According to ISAAA, “The most compelling and credible testimony to biotech [GM] crops is that during the 18 year period 1996 to 2013, millions of farmers in ~30 countries worldwide, elected to make more than 100 million independent decisions to plant and replant an accumulated hectarage of more than 1.6 billion hectares. This is an area equivalent to >150 per cent the size of the total land mass of the US or China which is an enormous area. There is one principal and overwhelming reason that underpins the trust and confidence of risk-averse farmers in biotechnology – biotech crops deliver substantial, and sustainable, socio-economic and environmental benefits.”

Future predictions by ISAAA

In 2013, as expected, growth continued to plateau for the principal GM crops in industrial countries and in mature GM crop markets in developing countries where adoption rates are sustained at an optimal rate of approximately 90 per cent.

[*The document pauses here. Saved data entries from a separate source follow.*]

-- pv_equiv track=rewrite | github.com/hammerchu/JDE10_02 | group4.py | memberThree
-- ===== SOURCE A (Python) =====
-- text = 'C:/Users/KK Chan/Desktop/JDE10/JDE10_02/news.txt'
--
-- def memberThree(text):
--     reversed_lines = []
--     lines = text.split('\n')
--     for line in lines:
--         reversed_line = ''
--         i = 0
--         while i < len(line):
--             if line[i].isspace() or not line[i].isalpha():
--                 reversed_line += line[i]
--                 i += 1
--             else:
--                 start = i
--                 while i < len(line) and line[i].isalpha():
--                     i += 1
--                 word = line[start:i]
--                 reversed_line += word[::-1]
--         reversed_lines.append(reversed_line)
--     reversed_text = '\n'.join(reversed_lines)
--     return reversed_text
-- ===== SOURCE B (Python) =====
-- def memberThree(text):
--     out = []
--     word = []
--     for ch in text:
--         if ch.isalpha():
--             word.append(ch)
--         else:
--             out.extend(reversed(word))
--             word.clear()
--             out.append(ch)
--     out.extend(reversed(word))
--     return ''.join(out)
-- ===== Notes on version B (the rewrite author's own statement) =====
-- stated objective: simpler
-- what changed: Replaced split-on-newlines plus a nested index/slice while-loop per line by a single left-to-right pass over the whole text with a pending-word buffer that is flushed reversed at each non-alphabetic character.
import Mathlib
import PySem

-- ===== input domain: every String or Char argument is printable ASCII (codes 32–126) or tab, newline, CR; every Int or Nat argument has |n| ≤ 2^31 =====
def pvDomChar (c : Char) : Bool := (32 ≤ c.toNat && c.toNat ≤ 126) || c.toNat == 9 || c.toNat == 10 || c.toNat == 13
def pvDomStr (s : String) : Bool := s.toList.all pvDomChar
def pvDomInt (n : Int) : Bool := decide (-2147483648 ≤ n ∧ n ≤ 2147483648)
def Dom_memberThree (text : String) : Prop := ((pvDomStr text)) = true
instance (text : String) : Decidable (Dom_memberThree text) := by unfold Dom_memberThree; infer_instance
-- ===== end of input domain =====

-- B rewrites A's split-lines + nested index/slice while-loop as one pass over the whole
-- text with a pending-word buffer flushed reversed at each non-alphabetic character (simpler).

-- ===== PORT A =====
-- A's inner while-loop over one line: emit non-letters verbatim, emit each maximal
-- alphabetic run (word = line[start:i], appended as word[::-1]) reversed; the index
-- pair (start, i) becomes the obvious structural recursion on the remaining suffix
def pvProcLine : List Char → List Char
  | [] => []
  | d :: t =>
    if PySem.Chars.isspace d || !(PySem.Chars.isalpha d) then
      d :: pvProcLine t
    else
      ((d :: t).takeWhile PySem.Chars.isalpha).reverse ++
        pvProcLine ((d :: t).dropWhile PySem.Chars.isalpha)
  termination_by l => l.length
  decreasing_by
    · simp
    · simp_all [List.dropWhile]
      have := List.length_dropWhile_le PySem.Chars.isalpha t
      omega

def memberThree (text : String) : String :=
  -- lines = text.split('\n'); the per-line loop is pvProcLine; '\n'.join(...)
  String.ofList (PySem.Chars.join ['\n']
    ((PySem.Chars.splitOn text.toList ['\n']).map pvProcLine))

-- ===== PORT B =====
-- B's single for-loop: `word` is the pending alphabetic buffer, flushed reversed
-- (out.extend(reversed(word))) at each non-letter and once more at the end
def pvBGo : List Char → List Char → List Char
  | word, [] => word.reverse
  | word, ch :: rest =>
    if PySem.Chars.isalpha ch then pvBGo (word ++ [ch]) rest
    else word.reverse ++ ch :: pvBGo [] rest

def memberThree_alt (text : String) : String :=
  String.ofList (pvBGo [] text.toList)

-- ===== PRECONDITION & SPEC =====
def Spec_memberThree (text : String) (out : String) : Prop := out = memberThree_alt text
instance (text : String) (out : String) : Decidable (Spec_memberThree text out) := by unfold Spec_memberThree; infer_instance

-- ===== CLAIM (what is proved, stated in full; the proofs are below) =====
def Claim_equal_memberThree : Prop := ∀ (text : String), Dom_memberThree text → Spec_memberThree text (memberThree text)

-- ===== LEMMAS AND PROOFS =====

-- reference single-char split used to characterise PySem.Chars.splitOn
def pvSplit (c : Char) : List Char → List (List Char)
  | [] => [[]]
  | d :: t =>
    let r := pvSplit c t
    if d = c then [] :: r else (d :: r.headI) :: r.tail

theorem pvSplit_ne_nil (c : Char) (l : List Char) : pvSplit c l ≠ [] := by
  cases l with
  | nil => simp [pvSplit]
  | cons d t => simp only [pvSplit]; split <;> simp

theorem pvSplit_cons (c : Char) (l : List Char) :
    (pvSplit c l).headI :: (pvSplit c l).tail = pvSplit c l := by
  have := pvSplit_ne_nil c l
  cases h : pvSplit c l with
  | nil => exact absurd h this
  | cons a b => simp

theorem splitOn_go_nil (sep cur : List Char) (acc : List (List Char)) (fuel : Nat) :
    PySem.Chars.splitOn.go sep fuel [] cur acc = (cur.reverse :: acc).reverse := by
  cases fuel <;> rw [PySem.Chars.splitOn.go] <;> simp

theorem splitOn_go_cons (sep : List Char) (fuel : Nat) (c : Char) (rest cur : List Char)
    (acc : List (List Char)) :
    PySem.Chars.splitOn.go sep (fuel + 1) (c :: rest) cur acc =
      if sep.isPrefixOf (c :: rest) then
        PySem.Chars.splitOn.go sep fuel (List.drop sep.length (c :: rest)) [] (cur.reverse :: acc)
      else PySem.Chars.splitOn.go sep fuel rest (c :: cur) acc := by
  rw [PySem.Chars.splitOn.go]

theorem splitOn_go_spec (c : Char) (fuel : Nat) (l cur : List Char)
    (acc : List (List Char)) (hf : l.length < fuel) :
    PySem.Chars.splitOn.go [c] fuel l cur acc =
      acc.reverse ++ (cur.reverse ++ (pvSplit c l).headI) :: (pvSplit c l).tail := by
  induction fuel generalizing l cur acc with
  | zero => omega
  | succ fuel ih =>
    cases l with
    | nil => rw [splitOn_go_nil]; simp [pvSplit]
    | cons d t =>
      rw [splitOn_go_cons]
      by_cases hd : d = c
      · subst hd
        have hpre : List.isPrefixOf [d] (d :: t) = true := by simp [List.isPrefixOf]
        rw [hpre, if_pos rfl]
        rw [show List.drop [d].length (d :: t) = t from rfl]
        rw [ih t [] (cur.reverse :: acc) (by simp at hf ⊢; omega)]
        simp [pvSplit, pvSplit_cons]
      · have hpre : List.isPrefixOf [c] (d :: t) = false := by
          simp [List.isPrefixOf]; exact fun h => absurd h.symm hd
        rw [hpre]
        simp only [Bool.false_eq_true, if_false]
        rw [ih t (d :: cur) acc (by simp at hf ⊢; omega)]
        simp [pvSplit, hd]

theorem splitOn_eq_pvSplit (c : Char) (l : List Char) :
    PySem.Chars.splitOn l [c] = pvSplit c l := by
  unfold PySem.Chars.splitOn
  rw [splitOn_go_spec c (l.length + 1) l [] [] (by omega)]
  simp [pvSplit_cons]

theorem isspace_of_alpha (d : Char) (h : PySem.Chars.isalpha d = true) :
    PySem.Chars.isspace d = false := by
  have h9 : 65 ≤ d.toNat ∧ d.toNat ≤ 90 ∨ 97 ≤ d.toNat ∧ d.toNat ≤ 122 := by
    simp only [PySem.Chars.isalpha, PySem.Chars.isupper, PySem.Chars.islower,
      Bool.or_eq_true, Bool.and_eq_true, decide_eq_true_eq] at h
    rcases h with ⟨h1, h2⟩ | ⟨h1, h2⟩
    · left; exact ⟨h1, h2⟩
    · right; exact ⟨h1, h2⟩
  simp only [PySem.Chars.isspace, Bool.or_eq_false_iff, Bool.and_eq_false_iff,
    decide_eq_false_iff_not]
  omega

theorem newline_not_alpha : PySem.Chars.isalpha '\n' = false := by decide

theorem takeWhile_alpha_append (t b : List Char) :
    List.takeWhile PySem.Chars.isalpha (t ++ '\n' :: b) =
      List.takeWhile PySem.Chars.isalpha t := by
  rw [List.takeWhile_append]
  split
  · rename_i hlen
    have ht : List.takeWhile PySem.Chars.isalpha t = t :=
      (List.takeWhile_prefix _).eq_of_length hlen
    simp [List.takeWhile_cons, newline_not_alpha, ht]
  · rfl

theorem dropWhile_alpha_append (t b : List Char) :
    List.dropWhile PySem.Chars.isalpha (t ++ '\n' :: b) =
      List.dropWhile PySem.Chars.isalpha t ++ '\n' :: b := by
  rw [List.dropWhile_append]
  split
  · rename_i hemp
    have ht : List.dropWhile PySem.Chars.isalpha t = [] := by simpa using hemp
    simp [List.dropWhile_cons, newline_not_alpha, ht]
  · rfl

-- what pvProcLine does, restated as one flush step regardless of the head character
theorem procLine_flush (l : List Char) :
    pvProcLine l =
      (l.takeWhile PySem.Chars.isalpha).reverse ++
        pvProcLine (l.dropWhile PySem.Chars.isalpha) := by
  cases l with
  | nil => simp [pvProcLine]
  | cons d t =>
    by_cases h : PySem.Chars.isalpha d = true
    · rw [pvProcLine]
      simp [isspace_of_alpha d h, h]
    · simp [List.takeWhile_cons, List.dropWhile_cons, h]

-- A's per-line loop distributes over an embedded newline
theorem procLine_append_newline (a b : List Char) :
    pvProcLine (a ++ '\n' :: b) = pvProcLine a ++ '\n' :: pvProcLine b := by
  induction ha : a.length using Nat.strong_induction_on generalizing a with
  | _ n ih =>
    subst ha
    cases a with
    | nil =>
      have hc : (PySem.Chars.isspace '\n' || !PySem.Chars.isalpha '\n') = true := by decide
      have hme : pvProcLine ('\n' :: b) = '\n' :: pvProcLine b := by
        rw [pvProcLine, if_pos hc]
      rw [List.nil_append, hme]
      simp [pvProcLine]
    | cons d t =>
      by_cases h : PySem.Chars.isalpha d = true
      · have hs := isspace_of_alpha d h
        have hc : (PySem.Chars.isspace d || !PySem.Chars.isalpha d) = false := by
          simp [hs, h]
        rw [List.cons_append, pvProcLine, if_neg (by simp [hc]), pvProcLine,
          if_neg (by simp [hc])]
        simp only [List.takeWhile_cons, List.dropWhile_cons, h, if_pos]
        rw [takeWhile_alpha_append, dropWhile_alpha_append]
        rw [ih (List.dropWhile PySem.Chars.isalpha t).length
          (by have := List.length_dropWhile_le PySem.Chars.isalpha t; simp; omega) _ rfl]
        simp
      · have hc : (PySem.Chars.isspace d || !PySem.Chars.isalpha d) = true := by
          simp [h]
        rw [List.cons_append, pvProcLine, if_pos hc, pvProcLine, if_pos hc]
        rw [ih t.length (by simp) t rfl]
        simp

theorem exists_first_newline (s : List Char) (h : '\n' ∈ s) :
    ∃ a b, s = a ++ '\n' :: b ∧ '\n' ∉ a := by
  induction s with
  | nil => cases h
  | cons c t ih =>
    by_cases hc : c = '\n'
    · exact ⟨[], t, by simp [hc], by simp⟩
    · have ht : '\n' ∈ t := by
        rcases List.mem_cons.mp h with h' | h'
        · exact absurd h'.symm hc
        · exact h'
      obtain ⟨a, b, h1, h2⟩ := ih ht
      exact ⟨c :: a, b, by simp [h1], by simp [h2]; exact fun hx => hc hx.symm⟩

theorem pvSplit_no_newline (a : List Char) (h : '\n' ∉ a) :
    pvSplit '\n' a = [a] := by
  induction a with
  | nil => simp [pvSplit]
  | cons d t ih =>
    have hd : d ≠ '\n' := fun hc => h (by simp [hc])
    have := ih (fun hx => h (by simp [hx]))
    simp [pvSplit, hd, this]

theorem pvSplit_append_newline (a b : List Char) (h : '\n' ∉ a) :
    pvSplit '\n' (a ++ '\n' :: b) = a :: pvSplit '\n' b := by
  induction a with
  | nil => simp [pvSplit, pvSplit_cons]
  | cons d t ih =>
    have hd : d ≠ '\n' := fun hc => h (by simp [hc])
    have hih := ih (fun hx => h (by simp [hx]))
    simp only [List.cons_append, pvSplit, hih, hd, if_false]
    simp

theorem join_map_procLine (s : List Char) :
    PySem.Chars.join ['\n'] ((pvSplit '\n' s).map pvProcLine) = pvProcLine s := by
  induction hs : s.length using Nat.strong_induction_on generalizing s with
  | _ n ih =>
    subst hs
    by_cases hnl : '\n' ∈ s
    · obtain ⟨a, b, hsplit, hfree⟩ := exists_first_newline s hnl
      subst hsplit
      rw [pvSplit_append_newline a b hfree, procLine_append_newline]
      have hbne := pvSplit_ne_nil '\n' b
      rw [List.map_cons]
      cases hpb : (pvSplit '\n' b).map pvProcLine with
      | nil => simp_all
      | cons p ps =>
        rw [PySem.Chars.join_cons_cons]
        rw [← hpb, ih b.length (by simp; omega) b rfl]
        simp
    · rw [pvSplit_no_newline s hnl]
      simp [PySem.Chars.join_singleton]

-- B's loop expressed through A's per-line recursion
theorem bGo_spec (rest word : List Char) :
    pvBGo word rest =
      (word ++ rest.takeWhile PySem.Chars.isalpha).reverse ++
        pvProcLine (rest.dropWhile PySem.Chars.isalpha) := by
  induction rest generalizing word with
  | nil => simp [pvBGo, pvProcLine]
  | cons ch r ih =>
    by_cases h : PySem.Chars.isalpha ch = true
    · rw [pvBGo, if_pos h]
      simp only [List.takeWhile_cons, List.dropWhile_cons, h, if_pos]
      rw [ih (word ++ [ch])]
      simp
    · rw [pvBGo, if_neg (by simp [h])]
      simp only [List.takeWhile_cons, List.dropWhile_cons, h]
      rw [ih []]
      have hpl : pvProcLine (ch :: r) =
          ch :: ((r.takeWhile PySem.Chars.isalpha).reverse ++
            pvProcLine (r.dropWhile PySem.Chars.isalpha)) := by
        rw [pvProcLine, if_pos (by simp [h])]
        rw [procLine_flush r]
      simp [hpl]

theorem procLine_eq_bGo (s : List Char) : pvProcLine s = pvBGo [] s := by
  rw [bGo_spec s [], List.nil_append, ← procLine_flush]

-- ===== VERDICT (by name: the statement is the Claim_ definition above) =====
theorem memberThree_spec : Claim_equal_memberThree := by
  intro text _
  unfold Spec_memberThree memberThree memberThree_alt
  rw [splitOn_eq_pvSplit, join_map_procLine, procLine_eq_bGo]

In the scientific community associated with biotechnology, there is cautious optimism that GM crops, including both staple and orphan crops, will be increasingly adopted by society, particularly by the developing countries, where the task of feeding its own people is formidable.

Over 35 million hectares of conventional maize is grown annually in China to feed its 500 million pigs (approximately 50 per cent of the global swine herd) and 13 billion chickens, ducks and other poultry which need feed. A GM phytase maize, which confers increased phosphate uptake in animals is reported to increase the efficiency of meat production – was approved for biosafety in China on 27 November 2009 and is expected to be deployed in the near future. Other maize producing countries in Asia, including Indonesia and Vietnam, have field tested herbicide tolerant/insect resistant maize and are likely to commercialise in the near-term, possibly by 2015.

Subject to regulation, another very important product for Asia is Golden Rice which should be ready for release to farmers by 2016 in the Philippines. Bangladesh has also assigned high priority to the product.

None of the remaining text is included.